1. The variable length license plate recognition method based on yolov5 is characterized by comprising the following steps:

s1: positioning a license plate;

the step S1 comprises the following steps:

s2: correcting the license plate;

s3: license plate recognition;

2. The yolov 5-based variable length license plate recognition method of claim 1, wherein the step of collecting a vehicle photograph under the condition of complex and changeable environments in S11 comprises the steps of: and collecting license plate photos in rainy days, cloudy days, inclined and fuzzy environments.

3. The yolov 5-based variable length license plate recognition method of claim 1, wherein the step of removing the picture data with higher similarity in step S11 is to calculate the similarity of the pictures through a histogram.
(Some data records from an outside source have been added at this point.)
-- pv_equiv track=rewrite | github.com/RamgopalBhadu/Python-with-DS-and-Algo | Stacks/check_redundant_brackets.py | checkRedundant
-- ===== SOURCE A (Python) =====
-- def checkRedundant(str):
-- #### Implement Your Code Here
--     # create a stack of characters
--     st = []
--
--     # Iterate through the given expression
--     for ch in str:
--
--         # if current character is close
--         # parenthesis ')'
--         if (ch == ')'):
--             top = st[-1]
--             st.pop()
--
--             # If immediate pop have open parenthesis
--             # '(' duplicate brackets found
--             flag = True
--
--             while (top != '('):
--
--                 # Check for operators in expression
--                 if (top == '+' or top == '-' or
--                     top == '*' or top == '/'):
--                     flag = False
--
--                 # Fetch top element of stack
--                 top = st[-1]
--                 st.pop()
--
--             # If operators not found
--             if (flag == True):
--                 return True
--
--         else:
--             st.append(ch) # append open parenthesis '(',
--                           # operators and operands to stack
--     return False
-- ===== SOURCE B (Python) =====
-- def checkRedundant(str):
--     # Per-open-bracket 'has operator' flag stack instead of a character stack.
--     flags = []
--     for ch in str:
--         if ch == '(':
--             flags.append(False)
--         elif ch in '+-*/':
--             if flags:
--                 flags[-1] = True
--         elif ch == ')':
--             if not flags.pop():
--                 return True
--     return False
-- ===== Notes on version B (the rewrite author's own statement) =====
-- stated objective: simpler
-- what changed: Replaces the character stack and inner popping while-loop of A with a stack of per-open-bracket booleans recording whether an operator was seen inside the bracket, so each closing bracket is a single pop instead of a scan.
-- outside the precondition, e.g. on checkRedundant('())'): A returns True, B returns True
import Mathlib
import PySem

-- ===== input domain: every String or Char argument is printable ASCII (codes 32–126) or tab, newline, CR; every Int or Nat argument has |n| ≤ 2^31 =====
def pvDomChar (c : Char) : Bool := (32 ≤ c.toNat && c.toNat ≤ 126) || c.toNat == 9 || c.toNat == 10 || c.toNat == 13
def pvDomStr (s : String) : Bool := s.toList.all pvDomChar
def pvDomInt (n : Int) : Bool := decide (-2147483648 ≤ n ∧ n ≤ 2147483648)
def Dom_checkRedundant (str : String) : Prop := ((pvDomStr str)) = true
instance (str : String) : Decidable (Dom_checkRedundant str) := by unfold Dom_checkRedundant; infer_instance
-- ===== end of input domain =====

-- B replaces A's character stack and inner popping while-loop with one boolean
-- has-operator flag per currently open bracket (simpler).


-- ===== PORT A =====
-- A's inner while-loop: pop until '(' (flag := false once an operator is seen).
-- Stack is head-first (head = Python st[-1]); 'none' = IndexError on underflow.
def checkRedundantInner : List Char → Bool → Option (Bool × List Char)
  | [], _ => none
  | top :: rest, flag =>
      if top = '(' then some (flag, rest)
      else checkRedundantInner rest
        (if top = '+' ∨ top = '-' ∨ top = '*' ∨ top = '/' then false else flag)

-- A's main for-loop over the characters, carrying the character stack.
def checkRedundantGo : List Char → List Char → Bool
  | [], _ => false
  | ch :: cs, st =>
      if ch = ')' then
        match checkRedundantInner st true with
        | none => false          -- Python raises IndexError here (outside Pre_)
        | some (flag, st') => if flag then true else checkRedundantGo cs st'
      else checkRedundantGo cs (ch :: st)

def checkRedundant (str : String) : Bool := checkRedundantGo str.toList []

-- ===== PORT B =====
-- B's loop: flags is head-first (head = Python flags[-1]).
def checkRedundantAltGo : List Char → List Bool → Bool
  | [], _ => false
  | ch :: cs, flags =>
      if ch = '(' then checkRedundantAltGo cs (false :: flags)
      else if ch = '+' ∨ ch = '-' ∨ ch = '*' ∨ ch = '/' then
        match flags with
        | [] => checkRedundantAltGo cs []
        | _ :: rest => checkRedundantAltGo cs (true :: rest)
      else if ch = ')' then
        match flags with
        | [] => false            -- Python raises IndexError here (outside Pre_)
        | f :: rest => if !f then true else checkRedundantAltGo cs rest
      else checkRedundantAltGo cs flags

def checkRedundant_alt (str : String) : Bool := checkRedundantAltGo str.toList []

-- ===== PRECONDITION & SPEC =====
-- Pre_ excludes strings with a ')' not matched by a preceding '(': there A's
-- stack underflows with IndexError — unless an earlier operator-free bracket
-- pair already returned True (e.g. "())"), a case Pre_ also excludes although
-- both programs return the same value on it.
def Pre_checkRedundant (str : String) : Prop :=
  ∀ n ∈ List.range (str.toList.length + 1),
    (str.toList.take n).count ')' ≤ (str.toList.take n).count '('
instance (str : String) : Decidable (Pre_checkRedundant str) := by
  unfold Pre_checkRedundant; infer_instance
def pvWitness_checkRedundant : String := "(a+b)*(c)"
def Spec_checkRedundant (str : String) (out : Bool) : Prop := out = checkRedundant_alt str
instance (str : String) (out : Bool) : Decidable (Spec_checkRedundant str out) := by unfold Spec_checkRedundant; infer_instance

-- ===== CLAIM (what is proved, stated in full; the proofs are below) =====
def Claim_equal_checkRedundant : Prop := ∀ (str : String), Dom_checkRedundant str → Pre_checkRedundant str → Spec_checkRedundant str (checkRedundant str)

-- ===== LEMMAS AND PROOFS =====

def pvIsOp (c : Char) : Bool := c == '+' || c == '-' || c == '*' || c == '/'

-- Invariant relating A's character stack to B's flag stack.
inductive pvRel : List Char → List Bool → Prop
  | base (seg : List Char) : '(' ∉ seg → pvRel seg []
  | cons (seg : List Char) (st : List Char) (flags : List Bool) :
      '(' ∉ seg → pvRel st flags →
      pvRel (seg ++ '(' :: st) ((seg.any pvIsOp) :: flags)

-- Balance of the remaining characters relative to k pending open brackets.
def pvBal (cs : List Char) (k : Nat) : Prop :=
  ∀ n, (cs.take n).count ')' ≤ k + (cs.take n).count '('

theorem pvBal_cons {ch : Char} {cs : List Char} {k : Nat} (h : pvBal (ch :: cs) k) :
    (ch = '(' → pvBal cs (k + 1)) ∧
    (ch = ')' → 1 ≤ k ∧ pvBal cs (k - 1)) ∧
    (ch ≠ '(' → ch ≠ ')' → pvBal cs k) := by
  have h1 := h 1
  refine ⟨?_, ?_, ?_⟩
  · intro e n
    have := h (n + 1)
    simp [List.take_succ_cons, e] at this ⊢
    omega
  · intro e
    constructor
    · simp [List.take_succ_cons, e] at h1; omega
    · intro n
      have := h (n + 1)
      simp [List.take_succ_cons, e] at this ⊢
      omega
  · intro e1 e2 n
    have := h (n + 1)
    simp [List.take_succ_cons, e1, e2] at this ⊢
    omega

theorem pvInner_seg (seg : List Char) (st : List Char) (flag : Bool)
    (hseg : '(' ∉ seg) :
    checkRedundantInner (seg ++ '(' :: st) flag =
      some (flag && !(seg.any pvIsOp), st) := by
  induction seg generalizing flag with
  | nil => simp [checkRedundantInner]
  | cons c cs ih =>
      have hc : c ≠ '(' := by simp at hseg; tauto
      have hcs : '(' ∉ cs := by simp at hseg; tauto
      rw [List.cons_append, checkRedundantInner]
      simp only [if_neg hc]
      rw [ih _ hcs]
      by_cases hop : pvIsOp c = true
      · have h2 : (c = '+' ∨ c = '-' ∨ c = '*' ∨ c = '/') := by
          simp [pvIsOp] at hop; tauto
        simp [h2, List.any_cons, hop]
      · have h2 : ¬(c = '+' ∨ c = '-' ∨ c = '*' ∨ c = '/') := by
          simp [pvIsOp] at hop; tauto
        simp only [if_neg h2]
        have hf : pvIsOp c = false := by revert hop; cases pvIsOp c <;> simp
        simp [List.any_cons, hf]

theorem pvMain (cs : List Char) (st : List Char) (flags : List Bool)
    (hrel : pvRel st flags) (hbal : pvBal cs flags.length) :
    checkRedundantGo cs st = checkRedundantAltGo cs flags := by
  induction cs generalizing st flags with
  | nil => simp [checkRedundantGo, checkRedundantAltGo]
  | cons ch cs ih =>
      obtain ⟨hb1, hb2, hb3⟩ := pvBal_cons hbal
      by_cases hpar : ch = '('
      · subst hpar
        simp only [checkRedundantGo, checkRedundantAltGo]
        simp only [if_neg (by decide : ¬('(' = ')'))]
        have hrel' : pvRel ('(' :: st) (false :: flags) := by
          have := pvRel.cons [] st flags (by simp) hrel
          simpa using this
        exact ih _ _ hrel' (by simpa using hb1 rfl)
      · by_cases hcl : ch = ')'
        · subst hcl
          obtain ⟨hk, hbal'⟩ := hb2 rfl
          cases hrel with
          | base seg h => simp at hk
          | cons seg st' flags' hseg hrel' =>
              simp only [checkRedundantGo, checkRedundantAltGo]
              rw [pvInner_seg seg st' true hseg]
              by_cases hf : seg.any pvIsOp = true
              · simp [hf]
                exact ih _ _ hrel' (by simpa using hbal')
              · simp only [Bool.not_eq_true] at hf
                simp [hf]
        · -- ch is neither '(' nor ')'
          simp only [checkRedundantGo, checkRedundantAltGo]
          simp only [if_neg hcl, if_neg hpar]
          have hbal' := hb3 hpar hcl
          by_cases hop : ch = '+' ∨ ch = '-' ∨ ch = '*' ∨ ch = '/'
          · simp only [if_pos hop]
            cases hrel with
            | base seg h =>
                have : pvRel (ch :: st) [] :=
                  pvRel.base _ (by
                    simp only [List.mem_cons, not_or]
                    exact ⟨fun e => hpar e.symm, h⟩)
                exact ih _ _ this hbal'
            | cons seg st' flags' hseg hrel' =>
                have hchop : pvIsOp ch = true := by
                  simp [pvIsOp]; tauto
                have : pvRel (ch :: (seg ++ '(' :: st')) (true :: flags') := by
                  have := pvRel.cons (ch :: seg) st' flags'
                    (by simp only [List.mem_cons, not_or]
                        exact ⟨fun e => hpar e.symm, hseg⟩) hrel'
                  simpa [List.any_cons, hchop] using this
                exact ih _ _ this (by simpa using hbal')
          · simp only [if_neg hop]
            have hchop : pvIsOp ch = false := by
              simp [pvIsOp]; tauto
            cases hrel with
            | base seg h =>
                have : pvRel (ch :: st) [] :=
                  pvRel.base _ (by
                    simp only [List.mem_cons, not_or]
                    exact ⟨fun e => hpar e.symm, h⟩)
                exact ih _ _ this hbal'
            | cons seg st' flags' hseg hrel' =>
                have : pvRel (ch :: (seg ++ '(' :: st'))
                    ((seg.any pvIsOp) :: flags') := by
                  have := pvRel.cons (ch :: seg) st' flags'
                    (by simp only [List.mem_cons, not_or]
                        exact ⟨fun e => hpar e.symm, hseg⟩) hrel'
                  simpa [List.any_cons, hchop] using this
                exact ih _ _ this hbal'

-- ===== VERDICT (by name: the statement is the Claim_ definition above) =====
theorem checkRedundant_spec : Claim_equal_checkRedundant := by
  intro str _ hpre
  unfold Spec_checkRedundant checkRedundant checkRedundant_alt
  apply pvMain _ _ _ (pvRel.base [] (by simp))
  intro n
  have h1 : (str.toList.take n).count ')' ≤ (str.toList.take n).count '(' := by
    by_cases hn : n ≤ str.toList.length
    · exact hpre n (List.mem_range.mpr (by omega))
    · have h2 := hpre str.toList.length (List.mem_range.mpr (by omega))
      rw [List.take_of_length_le (by omega)]
      rwa [List.take_length] at h2
  simpa using h1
4. The yolov 5-based variable length license plate recognition method of claim 1, wherein the step of manually classifying different types of license plates in S11 comprises the steps of: and the license plates are manually classified according to the new energy license plates, the yellow license plates, the two-land license plates and the common blue license plates.

5. The yolov 5-based variable length license plate recognition method of claim 1, wherein the step S11 is to divide the images in the picture dataset into a training dataset, a verification dataset and a test dataset, and the ratio is 8:1:1.

6. the YOLOV 5-based variable length license plate recognition method of claim 1, wherein the loss function of the YOLOV5S model in S12 is: loss=λ ₁ L _cls +λ ₂ L _obj +λ ₃ L _loc Wherein lambda is ₁ 0.5 lambda ₂ Is 1 lambda ₃ 0.05, L _cls Classification loss, L, for positive samples _obj For confidence loss, L _loc Is the loss of localization of the positive sample.

7. The yolov 5-based variable length license plate recognition method of claim 1, wherein S12 further comprises the steps of: in the process of training the YOLOV5S model, a training data set is expanded through a data enhancement method, wherein the data enhancement method comprises picture rotation, picture translation, picture folding and picture random clipping.

8. The YOLOV 5-based variable length license plate recognition method of claim 1, wherein in the training of the YOLOV5S model, the training period is 100, the learning_rate is 0.01, the learning rate is adjusted once every 20 epochs, the momentum is 0.9, a weight file is generated, and the best model weight parameter is selected as the weight of the best YOLOV5 model to obtain the best YOLOV5 model.

9. The yolov 5-based variable length license plate recognition method of claim 1, further comprising the steps of: and (3) post-processing and decoding, namely finding the category corresponding to the maximum probability of each position in the sequence by using argmax to obtain a sequence with the length of 18, and removing blank and de-duplication of the sequence to obtain a final predicted sequence.